MATERIAL FOR THE TASK:
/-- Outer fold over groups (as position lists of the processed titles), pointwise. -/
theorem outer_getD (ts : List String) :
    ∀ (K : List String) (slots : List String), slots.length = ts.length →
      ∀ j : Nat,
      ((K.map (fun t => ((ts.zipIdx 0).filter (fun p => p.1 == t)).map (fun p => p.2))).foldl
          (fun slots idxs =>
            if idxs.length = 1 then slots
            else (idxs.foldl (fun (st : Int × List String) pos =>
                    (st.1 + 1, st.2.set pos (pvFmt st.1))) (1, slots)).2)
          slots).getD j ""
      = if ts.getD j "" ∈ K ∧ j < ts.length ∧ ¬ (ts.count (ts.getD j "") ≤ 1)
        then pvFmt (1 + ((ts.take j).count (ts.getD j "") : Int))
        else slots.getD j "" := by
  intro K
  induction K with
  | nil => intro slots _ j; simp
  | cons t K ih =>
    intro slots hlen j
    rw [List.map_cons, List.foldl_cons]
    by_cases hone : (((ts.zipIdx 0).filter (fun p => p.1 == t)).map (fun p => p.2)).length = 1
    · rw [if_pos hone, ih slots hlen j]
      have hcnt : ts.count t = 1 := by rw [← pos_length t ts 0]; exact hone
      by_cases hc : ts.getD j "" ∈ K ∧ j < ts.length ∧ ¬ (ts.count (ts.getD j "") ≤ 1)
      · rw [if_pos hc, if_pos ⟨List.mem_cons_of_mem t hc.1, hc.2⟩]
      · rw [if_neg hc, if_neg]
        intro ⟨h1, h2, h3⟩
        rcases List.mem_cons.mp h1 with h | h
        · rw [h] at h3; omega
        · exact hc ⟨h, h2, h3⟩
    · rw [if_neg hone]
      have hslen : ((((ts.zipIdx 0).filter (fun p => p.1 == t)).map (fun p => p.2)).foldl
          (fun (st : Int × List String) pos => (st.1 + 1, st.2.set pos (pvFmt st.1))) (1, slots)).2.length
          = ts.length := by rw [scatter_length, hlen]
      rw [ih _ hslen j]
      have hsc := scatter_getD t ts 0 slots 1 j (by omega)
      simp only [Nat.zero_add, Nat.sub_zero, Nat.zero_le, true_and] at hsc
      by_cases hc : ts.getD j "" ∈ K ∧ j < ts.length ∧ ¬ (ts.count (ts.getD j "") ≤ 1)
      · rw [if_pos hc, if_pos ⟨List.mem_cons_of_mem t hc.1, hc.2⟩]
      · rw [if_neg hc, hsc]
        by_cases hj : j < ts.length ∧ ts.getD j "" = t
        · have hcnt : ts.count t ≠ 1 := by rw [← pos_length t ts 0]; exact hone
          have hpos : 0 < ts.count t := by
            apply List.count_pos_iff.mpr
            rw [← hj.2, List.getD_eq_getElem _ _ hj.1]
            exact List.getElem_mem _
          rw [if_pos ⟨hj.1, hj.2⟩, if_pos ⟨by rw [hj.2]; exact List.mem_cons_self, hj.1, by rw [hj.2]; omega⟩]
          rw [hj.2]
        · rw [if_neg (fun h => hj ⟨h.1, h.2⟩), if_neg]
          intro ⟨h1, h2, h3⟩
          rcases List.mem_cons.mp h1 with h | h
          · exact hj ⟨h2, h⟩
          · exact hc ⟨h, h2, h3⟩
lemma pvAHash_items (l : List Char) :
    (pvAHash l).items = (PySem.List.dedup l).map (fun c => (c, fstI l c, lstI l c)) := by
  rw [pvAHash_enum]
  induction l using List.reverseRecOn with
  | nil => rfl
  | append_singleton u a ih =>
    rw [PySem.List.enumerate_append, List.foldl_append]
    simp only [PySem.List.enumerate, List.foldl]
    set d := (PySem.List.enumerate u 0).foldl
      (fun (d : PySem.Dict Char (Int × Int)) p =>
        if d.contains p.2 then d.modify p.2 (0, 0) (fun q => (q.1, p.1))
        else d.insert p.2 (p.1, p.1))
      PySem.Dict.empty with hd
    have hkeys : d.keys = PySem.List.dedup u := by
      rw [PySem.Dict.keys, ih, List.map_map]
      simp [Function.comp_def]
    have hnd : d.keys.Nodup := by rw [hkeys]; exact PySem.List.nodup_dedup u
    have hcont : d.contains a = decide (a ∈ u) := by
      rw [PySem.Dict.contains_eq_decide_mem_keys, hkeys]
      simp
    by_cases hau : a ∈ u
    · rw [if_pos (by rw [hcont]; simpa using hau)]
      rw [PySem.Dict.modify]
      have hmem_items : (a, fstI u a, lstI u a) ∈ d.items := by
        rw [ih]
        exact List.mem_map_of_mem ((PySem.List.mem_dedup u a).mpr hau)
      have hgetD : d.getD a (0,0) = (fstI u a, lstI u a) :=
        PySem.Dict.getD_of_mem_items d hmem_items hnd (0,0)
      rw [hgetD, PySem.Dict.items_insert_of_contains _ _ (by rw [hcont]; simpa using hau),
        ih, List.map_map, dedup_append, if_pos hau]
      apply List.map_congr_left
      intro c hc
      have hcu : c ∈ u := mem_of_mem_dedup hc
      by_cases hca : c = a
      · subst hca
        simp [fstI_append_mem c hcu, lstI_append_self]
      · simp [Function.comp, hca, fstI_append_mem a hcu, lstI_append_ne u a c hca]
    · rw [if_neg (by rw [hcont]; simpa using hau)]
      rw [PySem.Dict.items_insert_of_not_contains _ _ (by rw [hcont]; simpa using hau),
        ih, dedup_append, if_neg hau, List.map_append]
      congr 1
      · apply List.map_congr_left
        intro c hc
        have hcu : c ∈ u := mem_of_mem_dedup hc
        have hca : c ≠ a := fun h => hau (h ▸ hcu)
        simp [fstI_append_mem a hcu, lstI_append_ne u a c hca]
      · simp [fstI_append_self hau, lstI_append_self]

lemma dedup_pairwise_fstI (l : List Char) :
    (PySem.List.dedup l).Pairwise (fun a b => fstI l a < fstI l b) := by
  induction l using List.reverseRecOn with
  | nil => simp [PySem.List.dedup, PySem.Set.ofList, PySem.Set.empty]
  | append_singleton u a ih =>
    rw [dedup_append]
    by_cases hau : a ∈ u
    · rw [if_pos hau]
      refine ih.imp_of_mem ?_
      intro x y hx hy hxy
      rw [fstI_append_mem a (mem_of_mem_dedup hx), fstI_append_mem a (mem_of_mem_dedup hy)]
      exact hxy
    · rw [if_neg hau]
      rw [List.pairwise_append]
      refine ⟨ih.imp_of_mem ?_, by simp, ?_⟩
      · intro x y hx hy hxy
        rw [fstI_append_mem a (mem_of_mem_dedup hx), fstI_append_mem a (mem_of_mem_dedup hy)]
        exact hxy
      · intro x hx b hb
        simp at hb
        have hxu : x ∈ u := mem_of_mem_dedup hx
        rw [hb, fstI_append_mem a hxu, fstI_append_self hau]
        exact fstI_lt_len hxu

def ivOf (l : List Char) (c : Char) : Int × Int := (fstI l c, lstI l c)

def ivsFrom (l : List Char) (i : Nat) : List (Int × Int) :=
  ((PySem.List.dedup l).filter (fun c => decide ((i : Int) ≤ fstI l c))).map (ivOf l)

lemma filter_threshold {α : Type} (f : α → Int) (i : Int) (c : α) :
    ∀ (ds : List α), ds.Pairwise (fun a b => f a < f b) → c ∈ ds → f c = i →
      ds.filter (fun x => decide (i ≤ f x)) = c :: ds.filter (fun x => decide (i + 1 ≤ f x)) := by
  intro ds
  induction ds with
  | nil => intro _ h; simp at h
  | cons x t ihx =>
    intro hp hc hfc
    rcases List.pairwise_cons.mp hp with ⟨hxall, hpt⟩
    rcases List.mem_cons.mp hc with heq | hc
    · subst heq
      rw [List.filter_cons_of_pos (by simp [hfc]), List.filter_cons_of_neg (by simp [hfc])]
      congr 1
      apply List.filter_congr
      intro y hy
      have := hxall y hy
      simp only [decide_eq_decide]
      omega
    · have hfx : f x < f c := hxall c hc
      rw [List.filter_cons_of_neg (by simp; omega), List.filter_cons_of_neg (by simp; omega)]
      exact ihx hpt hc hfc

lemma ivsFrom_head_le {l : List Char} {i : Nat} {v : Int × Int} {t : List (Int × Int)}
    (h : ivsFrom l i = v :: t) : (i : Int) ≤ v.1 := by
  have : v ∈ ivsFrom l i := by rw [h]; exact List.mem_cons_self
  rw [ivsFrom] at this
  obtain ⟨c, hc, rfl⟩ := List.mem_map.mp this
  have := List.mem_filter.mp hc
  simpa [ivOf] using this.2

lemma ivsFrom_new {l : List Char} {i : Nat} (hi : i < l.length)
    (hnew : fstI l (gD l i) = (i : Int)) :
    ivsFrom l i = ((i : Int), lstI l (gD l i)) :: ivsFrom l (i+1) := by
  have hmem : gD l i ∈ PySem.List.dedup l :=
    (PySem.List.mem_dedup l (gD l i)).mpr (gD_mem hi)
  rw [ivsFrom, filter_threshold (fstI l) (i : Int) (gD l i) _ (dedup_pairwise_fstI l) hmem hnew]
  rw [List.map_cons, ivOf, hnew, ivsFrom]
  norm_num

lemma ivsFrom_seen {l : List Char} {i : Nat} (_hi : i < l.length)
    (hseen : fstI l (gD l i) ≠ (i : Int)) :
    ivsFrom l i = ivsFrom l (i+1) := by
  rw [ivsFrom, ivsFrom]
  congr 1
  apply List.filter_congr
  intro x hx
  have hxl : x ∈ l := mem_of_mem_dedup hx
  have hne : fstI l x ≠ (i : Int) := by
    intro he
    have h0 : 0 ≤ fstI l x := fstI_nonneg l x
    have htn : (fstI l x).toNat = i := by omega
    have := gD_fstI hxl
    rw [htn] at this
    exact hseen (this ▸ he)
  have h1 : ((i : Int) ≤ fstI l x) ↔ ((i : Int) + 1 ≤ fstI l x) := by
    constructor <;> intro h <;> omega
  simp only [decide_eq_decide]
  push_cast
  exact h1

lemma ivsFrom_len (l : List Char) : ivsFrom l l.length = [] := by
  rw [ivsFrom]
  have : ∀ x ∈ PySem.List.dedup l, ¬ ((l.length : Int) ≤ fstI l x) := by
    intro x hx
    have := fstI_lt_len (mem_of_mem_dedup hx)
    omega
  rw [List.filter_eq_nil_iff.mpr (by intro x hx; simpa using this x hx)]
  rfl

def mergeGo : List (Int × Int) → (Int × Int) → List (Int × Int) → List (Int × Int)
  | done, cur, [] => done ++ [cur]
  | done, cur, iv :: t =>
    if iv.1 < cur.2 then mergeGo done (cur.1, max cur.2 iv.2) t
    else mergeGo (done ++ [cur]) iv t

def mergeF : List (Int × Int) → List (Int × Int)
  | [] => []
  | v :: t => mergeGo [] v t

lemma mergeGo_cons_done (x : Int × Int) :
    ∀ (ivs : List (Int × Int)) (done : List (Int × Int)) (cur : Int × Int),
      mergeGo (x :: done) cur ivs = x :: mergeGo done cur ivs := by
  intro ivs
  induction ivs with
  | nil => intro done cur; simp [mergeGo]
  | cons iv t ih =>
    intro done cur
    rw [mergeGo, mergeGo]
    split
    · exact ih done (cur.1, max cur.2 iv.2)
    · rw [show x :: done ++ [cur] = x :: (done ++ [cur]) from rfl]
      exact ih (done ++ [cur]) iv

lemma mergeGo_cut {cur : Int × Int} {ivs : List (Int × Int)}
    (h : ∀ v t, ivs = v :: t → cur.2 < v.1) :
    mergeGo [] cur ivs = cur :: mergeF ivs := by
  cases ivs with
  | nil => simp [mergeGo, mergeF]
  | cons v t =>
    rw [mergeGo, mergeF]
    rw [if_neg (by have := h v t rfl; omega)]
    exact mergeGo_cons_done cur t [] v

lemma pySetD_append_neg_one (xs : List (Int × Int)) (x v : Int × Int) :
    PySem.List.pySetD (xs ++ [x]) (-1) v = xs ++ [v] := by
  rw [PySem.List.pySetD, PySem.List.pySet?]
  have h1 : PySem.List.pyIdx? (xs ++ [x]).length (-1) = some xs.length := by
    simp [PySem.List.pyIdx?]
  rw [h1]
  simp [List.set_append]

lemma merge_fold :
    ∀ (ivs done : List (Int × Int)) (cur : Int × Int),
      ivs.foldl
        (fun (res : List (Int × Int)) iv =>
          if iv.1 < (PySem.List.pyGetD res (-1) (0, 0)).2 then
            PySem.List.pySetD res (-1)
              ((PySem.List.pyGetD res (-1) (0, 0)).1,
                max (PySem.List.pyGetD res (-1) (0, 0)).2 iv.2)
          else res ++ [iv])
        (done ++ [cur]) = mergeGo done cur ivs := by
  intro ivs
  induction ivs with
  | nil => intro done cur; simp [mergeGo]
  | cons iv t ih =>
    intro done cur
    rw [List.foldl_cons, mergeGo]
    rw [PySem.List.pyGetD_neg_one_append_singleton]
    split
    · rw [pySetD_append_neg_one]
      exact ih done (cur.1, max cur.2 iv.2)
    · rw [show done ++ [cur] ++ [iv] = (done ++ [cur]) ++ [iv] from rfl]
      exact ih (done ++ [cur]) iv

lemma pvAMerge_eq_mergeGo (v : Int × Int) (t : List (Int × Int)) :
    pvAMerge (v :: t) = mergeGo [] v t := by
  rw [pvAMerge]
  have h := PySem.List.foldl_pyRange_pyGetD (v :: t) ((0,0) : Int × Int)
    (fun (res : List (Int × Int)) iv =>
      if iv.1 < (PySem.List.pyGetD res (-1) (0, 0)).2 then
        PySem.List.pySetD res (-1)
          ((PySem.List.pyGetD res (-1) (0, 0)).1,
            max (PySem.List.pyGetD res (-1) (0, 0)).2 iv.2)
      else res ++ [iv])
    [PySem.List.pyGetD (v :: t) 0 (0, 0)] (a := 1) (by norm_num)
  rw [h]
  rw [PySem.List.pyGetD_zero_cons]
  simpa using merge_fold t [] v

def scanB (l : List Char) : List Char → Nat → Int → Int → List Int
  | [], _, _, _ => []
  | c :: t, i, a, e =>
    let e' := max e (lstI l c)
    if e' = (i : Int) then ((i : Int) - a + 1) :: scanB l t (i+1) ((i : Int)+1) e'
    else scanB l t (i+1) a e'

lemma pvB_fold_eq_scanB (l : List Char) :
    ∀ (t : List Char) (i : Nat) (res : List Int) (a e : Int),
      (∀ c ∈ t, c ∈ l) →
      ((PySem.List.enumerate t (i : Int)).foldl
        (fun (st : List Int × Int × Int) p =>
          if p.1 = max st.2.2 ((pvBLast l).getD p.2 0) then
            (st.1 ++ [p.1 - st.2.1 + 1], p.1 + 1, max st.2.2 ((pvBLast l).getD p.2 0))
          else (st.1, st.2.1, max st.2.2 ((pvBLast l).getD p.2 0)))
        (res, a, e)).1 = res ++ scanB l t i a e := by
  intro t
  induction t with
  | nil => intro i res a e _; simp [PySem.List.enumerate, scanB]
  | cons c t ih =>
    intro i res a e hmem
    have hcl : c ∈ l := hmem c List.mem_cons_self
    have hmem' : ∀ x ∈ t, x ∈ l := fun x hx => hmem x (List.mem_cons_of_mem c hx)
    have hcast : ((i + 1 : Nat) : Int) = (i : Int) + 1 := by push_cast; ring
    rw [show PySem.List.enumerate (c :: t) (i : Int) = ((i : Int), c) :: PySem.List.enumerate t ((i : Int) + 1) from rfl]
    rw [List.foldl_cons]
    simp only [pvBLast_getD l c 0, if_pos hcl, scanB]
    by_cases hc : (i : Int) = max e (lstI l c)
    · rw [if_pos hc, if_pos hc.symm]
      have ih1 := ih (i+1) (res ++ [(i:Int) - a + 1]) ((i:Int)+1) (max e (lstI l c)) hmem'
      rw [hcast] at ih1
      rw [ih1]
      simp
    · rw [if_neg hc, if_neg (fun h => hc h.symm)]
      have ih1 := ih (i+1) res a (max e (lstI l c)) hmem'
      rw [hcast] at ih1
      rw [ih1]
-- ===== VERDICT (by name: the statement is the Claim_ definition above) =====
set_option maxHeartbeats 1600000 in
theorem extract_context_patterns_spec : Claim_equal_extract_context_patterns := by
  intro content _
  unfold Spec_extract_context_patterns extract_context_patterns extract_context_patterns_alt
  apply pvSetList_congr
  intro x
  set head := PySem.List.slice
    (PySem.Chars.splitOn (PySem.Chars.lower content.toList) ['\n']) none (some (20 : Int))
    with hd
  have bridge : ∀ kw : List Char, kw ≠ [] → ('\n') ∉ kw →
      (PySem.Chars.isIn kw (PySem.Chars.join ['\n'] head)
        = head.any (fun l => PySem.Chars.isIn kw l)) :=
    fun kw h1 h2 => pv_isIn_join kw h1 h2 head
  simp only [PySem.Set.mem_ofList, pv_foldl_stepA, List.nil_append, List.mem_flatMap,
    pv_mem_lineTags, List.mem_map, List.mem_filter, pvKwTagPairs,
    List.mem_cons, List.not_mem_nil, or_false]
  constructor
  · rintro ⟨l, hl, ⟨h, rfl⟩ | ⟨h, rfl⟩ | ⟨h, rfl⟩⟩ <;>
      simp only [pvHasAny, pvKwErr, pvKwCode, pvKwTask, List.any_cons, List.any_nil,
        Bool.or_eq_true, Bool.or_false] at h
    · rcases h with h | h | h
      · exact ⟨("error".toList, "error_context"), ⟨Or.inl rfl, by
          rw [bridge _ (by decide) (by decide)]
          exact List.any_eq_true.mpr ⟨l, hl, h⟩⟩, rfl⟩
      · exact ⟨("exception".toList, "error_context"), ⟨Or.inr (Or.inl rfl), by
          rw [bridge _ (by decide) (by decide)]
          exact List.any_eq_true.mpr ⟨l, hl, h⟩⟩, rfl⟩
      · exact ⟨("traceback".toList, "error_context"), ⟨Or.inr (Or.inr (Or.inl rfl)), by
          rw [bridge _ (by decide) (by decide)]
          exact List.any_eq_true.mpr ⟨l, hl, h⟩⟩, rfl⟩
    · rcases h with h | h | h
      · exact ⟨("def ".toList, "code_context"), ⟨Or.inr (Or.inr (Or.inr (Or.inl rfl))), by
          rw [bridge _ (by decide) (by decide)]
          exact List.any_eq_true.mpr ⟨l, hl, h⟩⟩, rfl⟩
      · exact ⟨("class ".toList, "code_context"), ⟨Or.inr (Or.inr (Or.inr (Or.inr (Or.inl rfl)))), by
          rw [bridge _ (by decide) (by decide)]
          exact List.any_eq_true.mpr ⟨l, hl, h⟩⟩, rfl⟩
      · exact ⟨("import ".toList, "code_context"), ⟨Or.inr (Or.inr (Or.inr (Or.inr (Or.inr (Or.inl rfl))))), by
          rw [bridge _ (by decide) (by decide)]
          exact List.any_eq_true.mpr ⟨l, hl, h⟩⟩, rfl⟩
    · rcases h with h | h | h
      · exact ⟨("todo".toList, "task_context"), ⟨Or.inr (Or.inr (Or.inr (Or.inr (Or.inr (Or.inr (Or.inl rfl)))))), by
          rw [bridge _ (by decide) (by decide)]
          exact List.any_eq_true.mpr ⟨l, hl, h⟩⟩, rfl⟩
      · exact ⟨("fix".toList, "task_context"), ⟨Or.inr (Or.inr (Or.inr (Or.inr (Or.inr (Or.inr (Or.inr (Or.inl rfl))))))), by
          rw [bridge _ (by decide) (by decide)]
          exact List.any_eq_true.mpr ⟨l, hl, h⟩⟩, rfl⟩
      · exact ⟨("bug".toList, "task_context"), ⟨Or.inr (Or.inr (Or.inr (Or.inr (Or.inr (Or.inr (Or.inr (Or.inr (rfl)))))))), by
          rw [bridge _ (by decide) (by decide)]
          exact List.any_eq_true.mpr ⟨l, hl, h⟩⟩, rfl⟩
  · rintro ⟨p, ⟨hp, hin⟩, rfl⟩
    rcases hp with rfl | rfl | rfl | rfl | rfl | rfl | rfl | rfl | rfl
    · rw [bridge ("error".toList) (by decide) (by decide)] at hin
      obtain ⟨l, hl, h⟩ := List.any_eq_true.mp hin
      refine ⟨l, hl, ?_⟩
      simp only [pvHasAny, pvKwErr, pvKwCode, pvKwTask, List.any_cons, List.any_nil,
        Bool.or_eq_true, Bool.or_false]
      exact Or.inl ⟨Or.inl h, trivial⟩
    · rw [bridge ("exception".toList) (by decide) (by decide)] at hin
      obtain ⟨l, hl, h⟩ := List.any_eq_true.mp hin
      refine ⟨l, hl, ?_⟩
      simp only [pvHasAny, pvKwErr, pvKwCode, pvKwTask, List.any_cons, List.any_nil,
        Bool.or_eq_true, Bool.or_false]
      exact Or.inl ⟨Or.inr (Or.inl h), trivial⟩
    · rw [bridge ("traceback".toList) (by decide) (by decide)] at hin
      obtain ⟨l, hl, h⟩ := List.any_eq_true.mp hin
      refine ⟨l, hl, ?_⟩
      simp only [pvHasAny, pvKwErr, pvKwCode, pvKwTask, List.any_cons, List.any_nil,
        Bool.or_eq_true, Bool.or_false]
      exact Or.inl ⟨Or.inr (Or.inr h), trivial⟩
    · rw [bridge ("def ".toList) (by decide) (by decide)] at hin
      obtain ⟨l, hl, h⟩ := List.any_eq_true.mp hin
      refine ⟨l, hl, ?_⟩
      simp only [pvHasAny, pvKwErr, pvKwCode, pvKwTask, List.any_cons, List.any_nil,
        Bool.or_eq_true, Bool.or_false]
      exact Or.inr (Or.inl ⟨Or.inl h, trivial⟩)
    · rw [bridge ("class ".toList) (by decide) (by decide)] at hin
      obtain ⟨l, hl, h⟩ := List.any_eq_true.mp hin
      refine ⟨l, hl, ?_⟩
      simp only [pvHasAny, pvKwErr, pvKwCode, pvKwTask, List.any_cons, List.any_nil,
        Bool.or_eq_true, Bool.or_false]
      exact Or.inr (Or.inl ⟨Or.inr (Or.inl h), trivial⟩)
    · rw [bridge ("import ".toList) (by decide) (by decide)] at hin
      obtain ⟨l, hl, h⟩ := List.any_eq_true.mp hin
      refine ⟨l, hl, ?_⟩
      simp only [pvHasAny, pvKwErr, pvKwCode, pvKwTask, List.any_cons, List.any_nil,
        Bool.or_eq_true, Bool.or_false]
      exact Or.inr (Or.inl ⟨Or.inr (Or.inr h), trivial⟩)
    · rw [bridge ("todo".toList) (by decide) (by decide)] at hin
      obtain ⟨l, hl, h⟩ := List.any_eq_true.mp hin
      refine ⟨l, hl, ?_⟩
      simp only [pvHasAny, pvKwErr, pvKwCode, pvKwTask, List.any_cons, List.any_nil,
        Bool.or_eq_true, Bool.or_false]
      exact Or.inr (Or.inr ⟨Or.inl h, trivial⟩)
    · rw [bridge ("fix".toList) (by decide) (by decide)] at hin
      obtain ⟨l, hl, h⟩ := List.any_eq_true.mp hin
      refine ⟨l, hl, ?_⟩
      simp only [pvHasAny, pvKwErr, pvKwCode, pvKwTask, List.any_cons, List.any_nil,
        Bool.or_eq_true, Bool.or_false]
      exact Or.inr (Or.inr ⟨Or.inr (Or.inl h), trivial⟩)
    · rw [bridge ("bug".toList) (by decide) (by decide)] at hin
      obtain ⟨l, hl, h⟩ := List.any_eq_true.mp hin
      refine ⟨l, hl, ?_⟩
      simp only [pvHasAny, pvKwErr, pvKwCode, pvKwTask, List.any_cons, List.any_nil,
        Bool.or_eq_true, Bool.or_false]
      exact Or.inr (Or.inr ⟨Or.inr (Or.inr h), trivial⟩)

WORK TO BE COMPLETED: Repeat the lines from the first one in the records through the line containing "slots hlen j]", exactly as written, and nothing else.

REPLY:
/-- Outer fold over groups (as position lists of the processed titles), pointwise. -/
theorem outer_getD (ts : List String) :
    ∀ (K : List String) (slots : List String), slots.length = ts.length →
      ∀ j : Nat,
      ((K.map (fun t => ((ts.zipIdx 0).filter (fun p => p.1 == t)).map (fun p => p.2))).foldl
          (fun slots idxs =>
            if idxs.length = 1 then slots
            else (idxs.foldl (fun (st : Int × List String) pos =>
                    (st.1 + 1, st.2.set pos (pvFmt st.1))) (1, slots)).2)
          slots).getD j ""
      = if ts.getD j "" ∈ K ∧ j < ts.length ∧ ¬ (ts.count (ts.getD j "") ≤ 1)
        then pvFmt (1 + ((ts.take j).count (ts.getD j "") : Int))
        else slots.getD j "" := by
  intro K
  induction K with
  | nil => intro slots _ j; simp
  | cons t K ih =>
    intro slots hlen j
    rw [List.map_cons, List.foldl_cons]
    by_cases hone : (((ts.zipIdx 0).filter (fun p => p.1 == t)).map (fun p => p.2)).length = 1
    · rw [if_pos hone, ih slots hlen j]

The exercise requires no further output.